C. The Reasons for Judgment by the Trial Judge
[14] In his reasons for judgment the trial judge excluded from evidence the Certificate of Analysis that potentially could have established the “over 80” charge, and acquitted the respondent of that offence. The trial judge reached this conclusion for essentially two reasons, namely: (1) the respondent’s breath samples were not obtained as a result of a proper “demand” made pursuant to s. 254(3) of the Criminal Code; and (2) the Crown was not able to establish that the respondent was operating or in care or control of a motor vehicle within two hours of the taking of the breath samples as required by s. 258(1)(c)(ii) of the Criminal Code.
[15] With respect to the impaired driving charge, the trial judge concluded that he was satisfied beyond reasonable doubt that the respondent was guilty of this offence, but he stayed the charge on the basis that, in arbitrarily detaining the respondent for approximately ten hours after he had provided his breath samples, the police engaged in a “blatant exercise of abuse of power” and had violated the rights of the respondent under ss. 7 and 9 of the Charter of Rights, and there was no other appropriate remedy but to stay the proceedings against the respondent.
D. Analysis
1. The Acquittal on the “Over 80” Charge
[16] While there were a number of issues addressed by the parties in relation to the acquittal of the respondent on the “over 80” charge, I need address only one of them, as I am satisfied that the conclusion of the trial judge on this single issue properly led him to find the respondent not guilty of this alleged offence.
[17] The parties are agreed, and the evidence clearly established, that the only demand that was ever made to the respondent was the “approved screening device” demand outlined in s. 254(2)(b) of the Criminal Code. No police officer ever made the “approved instrument” demand authorized by s. 254(3)(a)(i) of the Criminal Code. The trial judge effectively concluded that as the respondent’s breath samples were not taken pursuant to an “approved instrument” demand, as required by s. 258(1)(c) of the Criminal Code, the conclusive statutory presumption regarding the results of the analyses of the respondent’s breath samples was not operative, and the respondent had to be acquitted. The trial judge did not err in reaching this conclusion.
[18] In determining whether or a not a police officer has made a lawful demand to require an individual to provide a sample of his or her breath, courts should adopt a flexible and functional approach, focusing on whether or not the individual understood that he or she was required to provide a breath sample, and considering the entirety of the surrounding circumstances. See, for example R. v. Ghebretatiyos, [2000] O.J. No. 4982, 8 M.V.R. (4th) 132 (S.C.J.), at paras. 17-22; R. v. Tash, 2008 1541 (ON SC), [2008] O.J. No. 200, 64 M.V.R. (5th) 86 (S.C.J.), at paras. 24-28; R. v. Benson, [2008] O.J. No. 3056 (S.C.J.), at paras. 22-25.

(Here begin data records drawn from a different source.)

-- pv_equiv track=rewrite | github.com/13aek/Algorithm | 프로그래머스/2/42626. 더 맵게/더 맵게.py | solution
-- ===== SOURCE A (Python) =====
-- from heapq import heappush, heappop, heapify
--
-- def solution(scoville, K):
--     answer = 0
--
--     def scoville_score(k1, k2):
--         return k1 + (k2 * 2)
--
--     heapify(scoville)
--
--     while scoville:
--         first = heappop(scoville)
--
--         if first >= K:
--             break
--
--         if not scoville:
--             answer = -1
--             break
--
--         second = heappop(scoville)
--
--         mixed = scoville_score(first, second)
--         answer += 1
--         heappush(scoville, mixed)
--
--     return answer
-- ===== SOURCE B (Python) =====
-- from collections import deque
--
--
-- def solution(scoville, K):
--     # Two-queue Huffman-style merging: sort once, then every step is O(1).
--     # q1 holds the (sorted) original values, q2 the mixed values in creation
--     # order; the overall minimum is always at one of the two fronts, so no
--     # heap or binary insertion is ever needed.
--     # Return value only: unlike A, this does not mutate the argument.
--     answer = 0
--     q1 = deque(sorted(scoville))
--     q2 = deque()
--
--     def pop_min():
--         if not q2 or (q1 and q1[0] <= q2[0]):
--             return q1.popleft()
--         return q2.popleft()
--
--     while q1 or q2:
--         first = pop_min()
--         if first >= K:
--             break
--         if not q1 and not q2:
--             answer = -1
--             break
--         second = pop_min()
--         q2.append(first + 2 * second)
--         answer += 1
--     return answer
-- ===== Notes on version B (the rewrite author's own statement) =====
-- stated objective: faster
-- what changed: Replaces the binary heap with the two-queue merging technique: sort once, keep original values in one FIFO queue and mixed values in a second FIFO queue; the global minimum is always one of the two fronts (the second queue provably stays sorted), so every merge step is O(1) front-pops instead of O(log n) heap sifts.
import Mathlib
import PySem

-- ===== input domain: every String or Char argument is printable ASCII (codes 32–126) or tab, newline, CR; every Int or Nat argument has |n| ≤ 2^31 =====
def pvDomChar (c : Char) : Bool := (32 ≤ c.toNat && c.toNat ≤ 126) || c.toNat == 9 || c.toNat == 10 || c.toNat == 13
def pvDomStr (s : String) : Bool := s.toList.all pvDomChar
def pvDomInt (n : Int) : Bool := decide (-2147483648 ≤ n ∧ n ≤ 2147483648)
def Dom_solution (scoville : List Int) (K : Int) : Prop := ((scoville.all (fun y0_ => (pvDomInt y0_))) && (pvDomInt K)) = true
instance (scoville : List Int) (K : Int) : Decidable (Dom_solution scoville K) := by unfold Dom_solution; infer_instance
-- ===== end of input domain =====

-- B replaces A's heap with two-queue (Huffman-style) merging: sort once, then every step pops
-- from the fronts of two FIFO queues. Return value only: A mutates its argument, B does not.

-- ===== PORT A =====
-- heappop modeled by its observable effect on a list of Ints: it returns the minimum value and
-- leaves the remaining multiset (exact: with Int elements, equal values are indistinguishable, so
-- the popped value and the remaining multiset determine every later pop, hence A's return value;
-- heapify only reorders the list, which this model ignores for the same reason).
def pyHeappop (l : List Int) : Option (Int × List Int) :=
  match PySem.List.min? l (fun x => x) with
  | none => none
  | some m => some (m, l.erase m)

def scovilleScore (k1 k2 : Int) : Int := k1 + (k2 * 2)

-- A's while-loop; each iteration removes two elements and adds one, so fuel = initial length
-- is never exhausted before the list is.
def solutionLoop : Nat → List Int → Int → Int → Int
  | 0, _, _, answer => answer
  | fuel+1, scov, K, answer =>
    match pyHeappop scov with
    | none => answer
    | some (first, rest) =>
      if first ≥ K then answer
      else
        match pyHeappop rest with
        | none => -1
        | some (second, rest2) =>
          solutionLoop fuel (rest2 ++ [scovilleScore first second]) K (answer + 1)

def solution (scoville : List Int) (K : Int) : Int :=
  solutionLoop scoville.length scoville K 0

-- ===== PORT B =====
-- Source B's pop_min on the pair of deques: the front of q1 when q2 is empty or q1 is nonempty
-- with q1[0] <= q2[0], otherwise the front of q2 (deque.popleft = head removal).
def popMin (q1 q2 : List Int) : Option (Int × List Int × List Int) :=
  match q1, q2 with
  | [], [] => none
  | a :: t, [] => some (a, t, [])
  | [], b :: u => some (b, [], u)
  | a :: t, b :: u => if a ≤ b then some (a, t, b :: u) else some (b, a :: t, u)

-- B's while-loop over the two queues; as in A, fuel = initial length suffices.
def solutionAltLoop : Nat → List Int → List Int → Int → Int → Int
  | 0, _, _, _, answer => answer
  | fuel+1, q1, q2, K, answer =>
    match popMin q1 q2 with
    | none => answer
    | some (first, q1', q2') =>
      if first ≥ K then answer
      else
        match popMin q1' q2' with
        | none => -1
        | some (second, q1'', q2'') =>
          solutionAltLoop fuel q1'' (q2'' ++ [first + 2 * second]) K (answer + 1)

def solution_alt (scoville : List Int) (K : Int) : Int :=
  solutionAltLoop scoville.length (PySem.List.sorted scoville (fun x => x) false) [] K 0

-- ===== PRECONDITION & SPEC =====
def Spec_solution (scoville : List Int) (K : Int) (out : Int) : Prop := out = solution_alt scoville K
instance (scoville : List Int) (K : Int) (out : Int) : Decidable (Spec_solution scoville K out) := by unfold Spec_solution; infer_instance

-- ===== CLAIM (what is proved, stated in full; the proofs are below) =====
def Claim_equal_solution : Prop := ∀ (scoville : List Int) (K : Int), Dom_solution scoville K → Spec_solution scoville K (solution scoville K)

-- ===== LEMMAS AND PROOFS =====

-- pyHeappop on a nonempty list returns the minimum value and erases (one occurrence of) it.
theorem pyHeappop_spec (l : List Int) (hne : l ≠ []) :
    ∃ m, pyHeappop l = some (m, l.erase m) ∧ m ∈ l ∧ ∀ y ∈ l, m ≤ y := by
  cases hm : PySem.List.min? l (fun x => x) with
  | none => exact absurd ((PySem.List.min?_eq_none_iff l (fun x => x)).mp hm) hne
  | some m =>
    refine ⟨m, by simp [pyHeappop, hm], PySem.List.min?_mem hm, ?_⟩
    intro y hy; exact PySem.List.min?_isMin hm y hy

-- "chain S q2": every element y of q2 satisfies y ≤ x + 2*z for all x, z drawn from S together
-- with the elements of q2 preceding y (the pool elements present when the mix y was created).
def chain (S : List Int) : List Int → Prop
  | [] => True
  | y :: ys => (∀ x ∈ S, ∀ z ∈ S, y ≤ x + 2 * z) ∧ chain (S ++ [y]) ys

theorem chain_mono (S S' l : List Int) (hss : ∀ a ∈ S', a ∈ S) (h : chain S l) :
    chain S' l := by
  induction l generalizing S S' with
  | nil => trivial
  | cons y ys ih =>
    obtain ⟨hy, hys⟩ := h
    refine ⟨fun x hx z hz => hy x (hss x hx) z (hss z hz), ih (S ++ [y]) (S' ++ [y]) ?_ hys⟩
    intro a ha
    rcases List.mem_append.mp ha with ha | ha
    · exact List.mem_append.mpr (Or.inl (hss a ha))
    · exact List.mem_append.mpr (Or.inr ha)
-- pv_equiv track=rewrite | github.com/near/indexer-agent | tools/bitmap_indexer_client.py | index_of_first_bit_in_byte_array
-- ===== SOURCE A (Python) =====
-- def index_of_first_bit_in_byte_array(bytes_array, start_bit):
--     first_bit = start_bit % 8
--     for i_byte in range(start_bit // 8, len(bytes_array)):
--         if bytes_array[i_byte] > 0:
--             for i_bit in range(first_bit, 8):
--                 if bytes_array[i_byte] & (1 << (7 - i_bit)):
--                     return i_byte * 8 + i_bit
--         first_bit = 0
--     return -1
-- ===== SOURCE B (Python) =====
-- def index_of_first_bit_in_byte_array(bytes_array, start_bit):
--     for bit in range(start_bit, len(bytes_array) * 8):
--         byte = bytes_array[bit // 8]
--         if byte > 0 and byte & (1 << (7 - bit % 8)):
--             return bit
--     return -1
-- ===== Notes on version B (the rewrite author's own statement) =====
-- stated objective: simpler
-- what changed: Replaced the nested byte/bit loops with per-byte first_bit state by a single flat loop over bit indices, deriving the byte and bit position arithmetically from one counter.
import Mathlib
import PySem

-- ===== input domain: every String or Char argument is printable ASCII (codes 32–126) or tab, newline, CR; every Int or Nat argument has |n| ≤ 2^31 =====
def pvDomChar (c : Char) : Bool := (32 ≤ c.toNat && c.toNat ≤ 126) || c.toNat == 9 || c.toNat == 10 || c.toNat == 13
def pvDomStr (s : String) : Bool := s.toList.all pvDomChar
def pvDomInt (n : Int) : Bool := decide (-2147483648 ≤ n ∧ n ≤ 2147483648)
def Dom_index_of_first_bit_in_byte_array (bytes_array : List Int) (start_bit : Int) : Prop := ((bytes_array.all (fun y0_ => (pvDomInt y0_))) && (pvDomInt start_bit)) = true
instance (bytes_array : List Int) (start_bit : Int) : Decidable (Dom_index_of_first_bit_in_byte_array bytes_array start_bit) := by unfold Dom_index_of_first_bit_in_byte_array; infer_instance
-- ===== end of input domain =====

-- B replaces A's nested byte/bit loops (with per-byte first_bit state) by one flat loop over
-- bit indices, computing byte and bit position from a single counter: simpler decomposition.


-- ===== PORT A =====
-- inner loop: 'for i_bit in range(first_bit, 8): if b & (1 << (7 - i_bit)): return i_byte*8+i_bit'
-- (1 << (7 - i_bit)) ported as (1 : Int) <<< (7 - i_bit).toNat — exact, since every i_bit the
-- loop produces satisfies 0 ≤ i_bit < 8, so 7 - i_bit is a nonnegative shift amount as in Python.
def aInner (b : Int) (i_byte : Int) : List Int → Option Int
  | [] => none
  | i_bit :: rest =>
      if PySem.Int.band b ((1 : Int) <<< (7 - i_bit).toNat) ≠ 0 then some (i_byte * 8 + i_bit)
      else aInner b i_byte rest

-- outer loop over byte indices, carrying first_bit (reset to 0 after each byte);
-- bytes_array[i_byte] via pyGet?; the none (IndexError) branch is excluded by Pre_.
def aOuter (bytes_array : List Int) : List Int → Int → Int
  | [], _ => -1
  | i_byte :: rest, first_bit =>
      match PySem.List.pyGet? bytes_array i_byte with
      | none => 0  -- IndexError; outside Pre_
      | some b =>
          if b > 0 then
            match aInner b i_byte (PySem.List.pyRange first_bit 8 1) with
            | some r => r
            | none => aOuter bytes_array rest 0
          else aOuter bytes_array rest 0

def index_of_first_bit_in_byte_array (bytes_array : List Int) (start_bit : Int) : Int :=
  aOuter bytes_array
    (PySem.List.pyRange (PySem.Int.floordiv start_bit 8) (bytes_array.length : Int) 1)
    (PySem.Int.mod start_bit 8)

-- ===== PORT B =====
-- single loop 'for bit in range(start_bit, len*8)'; (1 << (7 - bit % 8)) ported with .toNat,
-- exact since 0 ≤ bit % 8 < 8 in Python.
def bLoop (bytes_array : List Int) : List Int → Int
  | [] => -1
  | bit :: rest =>
      match PySem.List.pyGet? bytes_array (PySem.Int.floordiv bit 8) with
      | none => 0  -- IndexError; outside Pre_
      | some byte =>
          if byte > 0 ∧ PySem.Int.band byte ((1 : Int) <<< (7 - PySem.Int.mod bit 8).toNat) ≠ 0 then bit
          else bLoop bytes_array rest

def index_of_first_bit_in_byte_array_alt (bytes_array : List Int) (start_bit : Int) : Int :=
  bLoop bytes_array (PySem.List.pyRange start_bit ((bytes_array.length : Int) * 8) 1)

-- ===== PRECONDITION & SPEC =====
-- Pre_ excludes exactly the inputs where A raises IndexError: start_bit//8 below -len makes the
-- first access bytes_array[start_bit//8] go out of range even after negative-index wraparound.
def Pre_index_of_first_bit_in_byte_array (bytes_array : List Int) (start_bit : Int) : Prop :=
  -(bytes_array.length : Int) ≤ PySem.Int.floordiv start_bit 8
instance (bytes_array : List Int) (start_bit : Int) : Decidable (Pre_index_of_first_bit_in_byte_array bytes_array start_bit) := by unfold Pre_index_of_first_bit_in_byte_array; infer_instance
def pvWitness_index_of_first_bit_in_byte_array : List Int × Int := ([0, 5, 0], 3)

def Spec_index_of_first_bit_in_byte_array (bytes_array : List Int) (start_bit : Int) (out : Int) : Prop := out = index_of_first_bit_in_byte_array_alt bytes_array start_bit
instance (bytes_array : List Int) (start_bit : Int) (out : Int) : Decidable (Spec_index_of_first_bit_in_byte_array bytes_array start_bit out) := by unfold Spec_index_of_first_bit_in_byte_array; infer_instance

-- ===== CLAIM (what is proved, stated in full; the proofs are below) =====
def Claim_equal_index_of_first_bit_in_byte_array : Prop := ∀ (bytes_array : List Int) (start_bit : Int), Dom_index_of_first_bit_in_byte_array bytes_array start_bit → Pre_index_of_first_bit_in_byte_array bytes_array start_bit → Spec_index_of_first_bit_in_byte_array bytes_array start_bit (index_of_first_bit_in_byte_array bytes_array start_bit)

-- ===== LEMMAS AND PROOFS =====

-- byte/bit decomposition of a flat bit index
theorem fd8 (k i : Int) (h0 : 0 ≤ i) (h8 : i < 8) : PySem.Int.floordiv (8 * k + i) 8 = k := by
  rw [PySem.Int.floordiv_eq_iff_of_pos (by omega)]; omega

theorem md8 (k i : Int) (h0 : 0 ≤ i) (h8 : i < 8) : PySem.Int.mod (8 * k + i) 8 = i := by
  have h := PySem.Int.floordiv_mul_add_mod (8 * k + i) 8
  rw [fd8 k i h0 h8] at h; omega

-- byte b ≤ 0 at index k: B's guard is false on every bit of byte k, so B skips to byte k+1
theorem bSkip (bytes : List Int) (len : Int) (k b : Int)
    (hb : PySem.List.pyGet? bytes k = some b) (hble : ¬ b > 0) (hkl : k + 1 ≤ len) :
    ∀ (j : Nat) (f : Int), f = 8 - (j : Int) → 0 ≤ f →
      bLoop bytes (PySem.List.pyRange (8 * k + f) (8 * len) 1) =
      bLoop bytes (PySem.List.pyRange (8 * (k + 1)) (8 * len) 1) := by
  intro j
  induction j with
  | zero =>
      intro f hf _
      have : 8 * k + f = 8 * (k + 1) := by omega
      rw [this]
  | succ m ih =>
      intro f hf h0
      have hf8 : f < 8 := by omega
      have hlt : 8 * k + f < 8 * len := by omega
      rw [PySem.List.pyRange_one_cons hlt]
      simp only [bLoop, fd8 k f h0 hf8, hb]
      rw [if_neg (by simp [hble])]
      have h1 : 8 * k + f + 1 = 8 * k + (f + 1) := by ring
      rw [h1]
      exact ih (f + 1) (by push_cast at hf ⊢; omega) (by omega)

-- byte b > 0 at index k: B over bits 8k+f..8k+7 computes A's inner search, else skips to k+1
theorem bInner (bytes : List Int) (len : Int) (k b : Int)
    (hb : PySem.List.pyGet? bytes k = some b) (hbpos : b > 0) (hkl : k + 1 ≤ len) :
    ∀ (j : Nat) (f : Int), f = 8 - (j : Int) → 0 ≤ f →
      bLoop bytes (PySem.List.pyRange (8 * k + f) (8 * len) 1) =
      (match aInner b k (PySem.List.pyRange f 8 1) with
       | some r => r
       | none => bLoop bytes (PySem.List.pyRange (8 * (k + 1)) (8 * len) 1)) := by
  intro j
  induction j with
  | zero =>
      intro f hf _
      have hf8 : f = 8 := by omega
      subst hf8
      rw [PySem.List.pyRange_one_eq_nil (a := (8:Int)) (by omega)]
      have : 8 * k + 8 = 8 * (k + 1) := by ring
      rw [this]
      rfl
  | succ m ih =>
      intro f hf h0
      have hf8 : f < 8 := by omega
      have hlt : 8 * k + f < 8 * len := by omega
      rw [PySem.List.pyRange_one_cons hlt, PySem.List.pyRange_one_cons hf8]
      simp only [bLoop, aInner, fd8 k f h0 hf8, md8 k f h0 hf8, hb]
      by_cases hbit : PySem.Int.band b ((1 : Int) <<< (7 - f).toNat) ≠ 0
      · rw [if_pos ⟨hbpos, hbit⟩, if_pos hbit]
        ring_nf
      · rw [if_neg (by tauto), if_neg (by tauto)]
        have h1 : 8 * k + f + 1 = 8 * k + (f + 1) := by ring
        rw [h1]
        exact ih (f + 1) (by push_cast at hf ⊢; omega) (by omega)

-- pyGet? succeeds on every in-range index
theorem getSome (bytes : List Int) (k : Int)
    (h1 : -(bytes.length : Int) ≤ k) (h2 : k < (bytes.length : Int)) :
    ∃ b, PySem.List.pyGet? bytes k = some b := by
  cases hg : PySem.List.pyGet? bytes k with
  | some b => exact ⟨b, rfl⟩
  | none =>
      exfalso
      have := (PySem.List.pyGet?_eq_none_iff (xs := bytes) (i := k)).mp hg
      exact this (by simp only [PySem.Raise.InRange]; omega)

-- main induction over bytes: A's outer loop from byte k with first_bit f equals B's flat loop
theorem mainLoop (bytes : List Int) :
    ∀ (j : Nat) (k f : Int), (((bytes.length : Int) - k).toNat = j) →
      -(bytes.length : Int) ≤ k → 0 ≤ f → f < 8 →
      aOuter bytes (PySem.List.pyRange k (bytes.length : Int) 1) f =
      bLoop bytes (PySem.List.pyRange (8 * k + f) (8 * (bytes.length : Int)) 1) := by
  intro j
  induction j with
  | zero =>
      intro k f hj hk h0 h8
      have hkl : (bytes.length : Int) ≤ k := by omega
      rw [PySem.List.pyRange_one_eq_nil hkl, PySem.List.pyRange_one_eq_nil (by omega)]
      rfl
  | succ m ih =>
      intro k f hj hk h0 h8
      have hkl : k < (bytes.length : Int) := by omega
      obtain ⟨b, hb⟩ := getSome bytes k hk hkl
      rw [PySem.List.pyRange_one_cons hkl]
      simp only [aOuter, hb]
      by_cases hbpos : b > 0
      · rw [if_pos hbpos,
            bInner bytes (bytes.length : Int) k b hb hbpos (by omega) (8 - f).toNat f
              (by omega) h0]
        cases haI : aInner b k (PySem.List.pyRange f 8 1) with
        | some r => rfl
        | none =>
            have h81 : 8 * (k + 1) = 8 * (k + 1) + 0 := by ring
            rw [h81]
            exact ih (k + 1) 0 (by omega) (by omega) (by omega) (by omega)
      · rw [if_neg hbpos,
            bSkip bytes (bytes.length : Int) k b hb hbpos (by omega) (8 - f).toNat f
              (by omega) h0]
        have h81 : 8 * (k + 1) = 8 * (k + 1) + 0 := by ring
        rw [h81]
        exact ih (k + 1) 0 (by omega) (by omega) (by omega) (by omega)

-- ===== VERDICT (by name: the statement is the Claim_ definition above) =====
theorem index_of_first_bit_in_byte_array_spec : Claim_equal_index_of_first_bit_in_byte_array := by
  intro bytes_array start_bit _ hpre
  unfold Spec_index_of_first_bit_in_byte_array
  unfold index_of_first_bit_in_byte_array index_of_first_bit_in_byte_array_alt
  unfold Pre_index_of_first_bit_in_byte_array at hpre
  have hstart : 8 * PySem.Int.floordiv start_bit 8 + PySem.Int.mod start_bit 8 = start_bit := by
    have := PySem.Int.floordiv_mul_add_mod start_bit 8
    omega
  have h0 : 0 ≤ PySem.Int.mod start_bit 8 := PySem.Int.mod_nonneg _ (by omega)
  have h8 : PySem.Int.mod start_bit 8 < 8 := PySem.Int.mod_lt _ (by omega)
  have hmul : (bytes_array.length : Int) * 8 = 8 * (bytes_array.length : Int) := by ring
  rw [hmul]
  conv_rhs => rw [← hstart]
  exact mainLoop bytes_array (((bytes_array.length : Int) - PySem.Int.floordiv start_bit 8).toNat)
    _ _ rfl hpre h0 h8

[19] At the same time, the courts have consistently held that one of the important legal preconditions for the effective operation of the statutory presumption created by s. 258(1)(c) of the Criminal Code is that the “samples of the breath of the accused have been taken pursuant to a demand made under subsection 254(3)” of the Criminal Code, namely by means of an “approved instrument” demand. Approved screening device demands made pursuant to s. 254(2)(b) of the Criminal Code have been consistently held to be legally inadequate for this purpose. See R. v. Kagayalingam, 2006 ONCJ 196, [2006] O.J. No. 2201, at paras. 8-13; R. v. Cheng, 2008 ONCJ 368, [2008] O.J. No. 3215, at paras. 3-11; R. v. Ovchinikov, [2008] O.J. No. 5959 (C.J.), at paras. 12-32; R. v. Monsivais, 2012 ONCJ 106, [2012] O.J. No. 951, at paras. 26-42; R. v. Williams, 2014 ONCJ 582, [2014] O.J. No. 5270, at paras. 9-27; R. v. Nasseir, [1998] O.J. No. 2166, 36 M.V.R. (3d) 117 (S.C.J.), at paras. 37-43; R. v. Palanacki, [2001] O.J. No. 6254 (C.J.). The decisions in this line of authority persuasively explain that these two demands are significantly different in their content and in their practical consequences for the accused, and that strict technical compliance with s. 258(1)(c) of the Criminal Code is required given the considerable evidentiary assistance provided to the Crown by the provision.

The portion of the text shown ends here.